Au total, l’enquête 2006 de l’Institut de veille sanitaire, publiée ce matin dans le Bulletin épidémiologique hebdomadaire (BEH), relève donc 1 207 noyades accidentelles, mortelles ou non. C’est 44 de plus qu’en 2004.

Plus préoccupant, le nombre de noyades en piscines privées s’inscrit à la hausse, avec 166 cas contre… 142 dans l’enquête précédente ! Logiquement le nombre de décès aussi augmente, 55 en 2006 au lieu de 42 en 2004. Les moins de 6 ans ne sont pas épargnés. Ils ont été 21 à perdre la vie dans une piscine privée en 2006, contre 17 en 2004. Ces chiffres doivent cependant être mis en perspective : le nombre de piscines privées s’est en effet considérablement accru, passant de 928 000 en 2004 à 1 154 000 en 2006.

Pour autant, ces constats illustrent la nécessité de marteler les messages de prévention. « Lors de toute baignade, et notamment en piscine privée, une surveillance permanente et rapprochée par un adulte est indispensable », insistent les rédacteurs du BEH. C’est surtout l’occasion de rappeler que la Loi n°2003-9 relative à la sécurité des piscines impose l’utilisation d’un dispositif de sécurité pour toute piscine privée enterrée. Or sur les 117 dans lesquelles un accident de noyade a eu lieu, moins de la moitié possédait un dispositif de sécurité déclaré.

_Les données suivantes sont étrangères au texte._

-- pv_equiv track=rewrite | github.com/JoyelTheDev/MSPScanner-GUI-Eng | Gui/PortsRangeGui.py | resize_data
-- ===== SOURCE A (Python) =====
-- from typing import List
--
-- def resize_data(data: List[int], counts: int) -> List[int]:
--     data_2d: List[List[int]] = []
--     group_size = len(data) // counts
--     for i in range(counts - 1):
--         data_2d.append(data[i * group_size:(i + 1) * group_size])
--     data_2d.append(data[(counts - 1) * group_size:])
--     data_resized: List[int] = [sum(i) for i in data_2d]
--     return data_resized
-- ===== SOURCE B (Python) =====
-- def resize_data(data, counts):
--     group_size = len(data) // counts
--     pre = [0]
--     for x in data:
--         pre.append(pre[-1] + x)
--     result = []
--     for i in range(counts - 1):
--         result.append(pre[(i + 1) * group_size] - pre[i * group_size])
--     result.append(pre[len(data)] - pre[(counts - 1) * group_size])
--     return result
-- ===== Notes on version B (the rewrite author's own statement) =====
-- stated objective: alternative
-- what changed: B replaces A's build-a-2D-list-of-slices-then-sum-each with a single prefix-sum table and a boundary-difference pass over the group indices.
-- outside the precondition, e.g. on resize_data([1, 2, 3], -1): A returns [0], B raises IndexError; on resize_data([1], -2): A returns [0], B raises IndexError
import Mathlib
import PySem

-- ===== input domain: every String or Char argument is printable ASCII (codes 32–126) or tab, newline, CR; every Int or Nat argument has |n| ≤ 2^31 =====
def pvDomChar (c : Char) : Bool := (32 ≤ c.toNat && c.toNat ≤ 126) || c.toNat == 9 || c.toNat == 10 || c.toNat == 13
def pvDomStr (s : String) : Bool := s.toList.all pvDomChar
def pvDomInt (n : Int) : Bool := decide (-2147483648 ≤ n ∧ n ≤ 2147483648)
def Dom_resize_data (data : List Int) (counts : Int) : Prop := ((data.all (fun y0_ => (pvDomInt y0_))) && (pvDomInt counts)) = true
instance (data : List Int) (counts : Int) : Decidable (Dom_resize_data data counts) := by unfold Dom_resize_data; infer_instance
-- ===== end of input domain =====

-- B computes each group sum as a difference of prefix sums instead of materialising the slices; alternative decomposition, same cost.


-- ===== PORT A =====
def resize_data (data : List Int) (counts : Int) : List Int :=
  let group_size := PySem.Int.floordiv (PySem.List.len data) counts
  let data_2d := (PySem.List.pyRange 0 (counts - 1) 1).foldl
    (fun acc i => acc ++ [PySem.List.slice data (some (i * group_size)) (some ((i + 1) * group_size))]) []
  let data_2d := data_2d ++ [PySem.List.slice data (some ((counts - 1) * group_size)) none]
  data_2d.map (fun g => g.sum)

-- ===== PORT B =====
-- pre[-1] / pre[k] are in range on every input Pre_ admits; pyGetD's default is never read there.
def resize_data_alt (data : List Int) (counts : Int) : List Int :=
  let group_size := PySem.Int.floordiv (PySem.List.len data) counts
  let pre := data.foldl (fun acc x => acc ++ [PySem.List.pyGetD acc (-1) 0 + x]) [0]
  let result := (PySem.List.pyRange 0 (counts - 1) 1).foldl
    (fun acc i => acc ++ [PySem.List.pyGetD pre ((i + 1) * group_size) 0 - PySem.List.pyGetD pre (i * group_size) 0]) []
  result ++ [PySem.List.pyGetD pre (PySem.List.len data) 0 - PySem.List.pyGetD pre ((counts - 1) * group_size) 0]

-- ===== PRECONDITION & SPEC =====
-- Pre_ excludes counts == 0, where A raises ZeroDivisionError, and negative counts with nonempty
-- data, a corner where A's single-element result [sum of a wrapped-around slice] is an accident of
-- negative slice-index arithmetic and B's prefix-sum indexing raises IndexError.
def Pre_resize_data (data : List Int) (counts : Int) : Prop :=
  0 < counts ∨ (counts < 0 ∧ data = [])
instance (data : List Int) (counts : Int) : Decidable (Pre_resize_data data counts) := by
  unfold Pre_resize_data; infer_instance
def pvWitness_resize_data : List Int × Int := ([1, 2, 3], 2)

def Spec_resize_data (data : List Int) (counts : Int) (out : List Int) : Prop := out = resize_data_alt data counts
instance (data : List Int) (counts : Int) (out : List Int) : Decidable (Spec_resize_data data counts out) := by unfold Spec_resize_data; infer_instance

-- ===== CLAIM (what is proved, stated in full; the proofs are below) =====
def Claim_equal_resize_data : Prop := ∀ (data : List Int) (counts : Int), Dom_resize_data data counts → Pre_resize_data data counts → Spec_resize_data data counts (resize_data data counts)

-- ===== LEMMAS AND PROOFS =====

-- the prefix-sum table B builds, characterised entry by entry
lemma pre_build (l : List Int) (acc : List Int) (x : Int) :
    l.foldl (fun a y => a ++ [PySem.List.pyGetD a (-1) 0 + y]) (acc ++ [x])
      = acc ++ [x] ++ (List.range l.length).map (fun k => x + (l.take (k + 1)).sum) := by
  induction l generalizing acc x with
  | nil => simp
  | cons y t ih =>
      simp only [List.foldl_cons, PySem.List.pyGetD_neg_one_append_singleton]
      rw [ih (acc ++ [x]) (x + y)]
      simp [List.range_succ_eq_map, List.map_map, Function.comp, add_assoc]

lemma pre_getD (l : List Int) (k : Nat) (hk : k ≤ l.length) :
    (l.foldl (fun a y => a ++ [PySem.List.pyGetD a (-1) 0 + y]) [0]).getD k 0
      = (l.take k).sum := by
  have h := pre_build l [] 0
  simp only [List.nil_append] at h
  rw [h]
  cases k with
  | zero => simp
  | succ k =>
      have hk' : k < l.length := by omega
      simp [List.getD, List.getElem?_cons_succ, List.getElem?_map, List.getElem?_range hk']

-- sum of a Python slice with Nat bounds a ≤ b, as a difference of prefix sums (no length bound needed)
lemma sum_slice (l : List Int) (a b : Nat) (hab : a ≤ b) :
    (PySem.List.slice l (some (a : Int)) (some (b : Int))).sum
      = (l.take b).sum - (l.take a).sum := by
  rw [PySem.List.slice_natCast]
  have h1 : (l.drop a).take (b - a) = (l.take b).drop a := by
    rw [List.drop_take]
  have h2 : (l.take b).take a ++ (l.take b).drop a = l.take b := List.take_append_drop _ _
  have h3 : (l.take b).take a = l.take a := by
    rw [List.take_take]
    congr 1
    omega
  have := congrArg List.sum h2
  rw [List.sum_append, h3] at this
  rw [h1]
  omega

lemma sum_drop (l : List Int) (a : Nat) :
    (l.drop a).sum = l.sum - (l.take a).sum := by
  have := congrArg List.sum (List.take_append_drop a l)
  rw [List.sum_append] at this
  omega

-- ===== VERDICT (by name: the statement is the Claim_ definition above) =====
theorem resize_data_spec : Claim_equal_resize_data := by
  intro data counts _ hpre
  unfold Spec_resize_data resize_data resize_data_alt
  rcases hpre with hpos | ⟨hneg, hdata⟩
  · -- counts > 0
    simp only [PySem.List.len_eq, PySem.List.foldl_append_singleton_eq_map, List.nil_append]
    set g : Int := PySem.Int.floordiv (data.length : Int) counts with hg
    set pre : List Int := data.foldl (fun acc x => acc ++ [PySem.List.pyGetD acc (-1) 0 + x]) [0] with hpredef
    have hg0 : 0 ≤ g := by
      rw [hg, PySem.Int.floordiv_eq_ediv_of_pos hpos]
      exact Int.ediv_nonneg (by positivity) (by omega)
    have hgc : counts * g ≤ (data.length : Int) := by
      have h := (PySem.Int.le_floordiv_iff_mul_le (a := (data.length : Int)) (b := counts) (q := g) hpos).1 (le_of_eq hg)
      nlinarith
    have hpren : ∀ (k : Nat), k ≤ data.length → PySem.List.pyGetD pre (k : Int) 0 = (data.take k).sum := by
      intro k hk
      rw [hpredef, PySem.List.pyGetD_natCast]
      exact pre_getD data k hk
    rw [List.map_append, List.map_map]
    congr 1
    · -- the first counts-1 groups
      apply List.map_congr_left
      intro i hi
      rw [PySem.List.mem_pyRange_one] at hi
      have hb1 : 0 ≤ i * g := mul_nonneg hi.1 hg0
      have hb2 : i * g ≤ (i + 1) * g := by nlinarith [hi.1, hg0]
      have hb3 : (i + 1) * g ≤ (data.length : Int) :=
        le_trans (mul_le_mul_of_nonneg_right (by omega : i + 1 ≤ counts) hg0) hgc
      have e1 : i * g = (((i * g).toNat : Nat) : Int) := by omega
      have e2 : (i + 1) * g = ((((i + 1) * g).toNat : Nat) : Int) := by omega
      simp only [Function.comp_apply]
      rw [e1, e2, sum_slice data _ _ (by omega), hpren _ (by omega), hpren _ (by omega)]
    · -- the final group
      have hb1 : 0 ≤ (counts - 1) * g := mul_nonneg (by omega) hg0
      have hb3 : (counts - 1) * g ≤ (data.length : Int) :=
        le_trans (mul_le_mul_of_nonneg_right (by omega : counts - 1 ≤ counts) hg0) hgc
      have e1 : (counts - 1) * g = ((((counts - 1) * g).toNat : Nat) : Int) := by omega
      simp only [List.map_cons, List.map_nil]
      rw [e1, hpren ((counts - 1) * g).toNat (by omega), hpren data.length (le_refl _),
        PySem.List.slice_from data (by positivity : (0 : Int) ≤ ((((counts - 1) * g).toNat : Nat) : Int))]
      rw [List.singleton_inj, sum_drop data _]
      simp
      rw [max_eq_left hb1]
  · -- counts < 0 and data = []
    subst hdata
    have hnil : PySem.List.pyRange 0 (counts - 1) 1 = [] :=
      PySem.List.pyRange_one_eq_nil (by omega)
    have hg : PySem.Int.floordiv 0 counts = 0 := by
      simp [PySem.Int.floordiv]
    simp [hnil, hg, PySem.List.len, PySem.List.slice, PySem.List.pyGetD, PySem.List.pyGet?, PySem.List.pyIdx?]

« Ces conclusions doivent être considérées avec prudence. Elles reposent sur des données peu nombreuses et souvent incomplètes », précisent les rédacteurs. « Dans plusieurs cas, on ne dispose pas d’informations sur l’existence ou l’activation des dispositifs de sécurité et on ne peut rien dire de l’éventuelle protection qu’ils apportent ».

Bref de nombreuses zones d’ombre subsistent et « les biais de déclaration peuvent avoir une grande influence sur les résultats. » Une certitude toutefois, toutes les noyades d’enfants prises en compte dans l’enquête sont dues à un défaut de surveillance. Aucun dispositif de sécurité ne remplacera la vigilance des adultes.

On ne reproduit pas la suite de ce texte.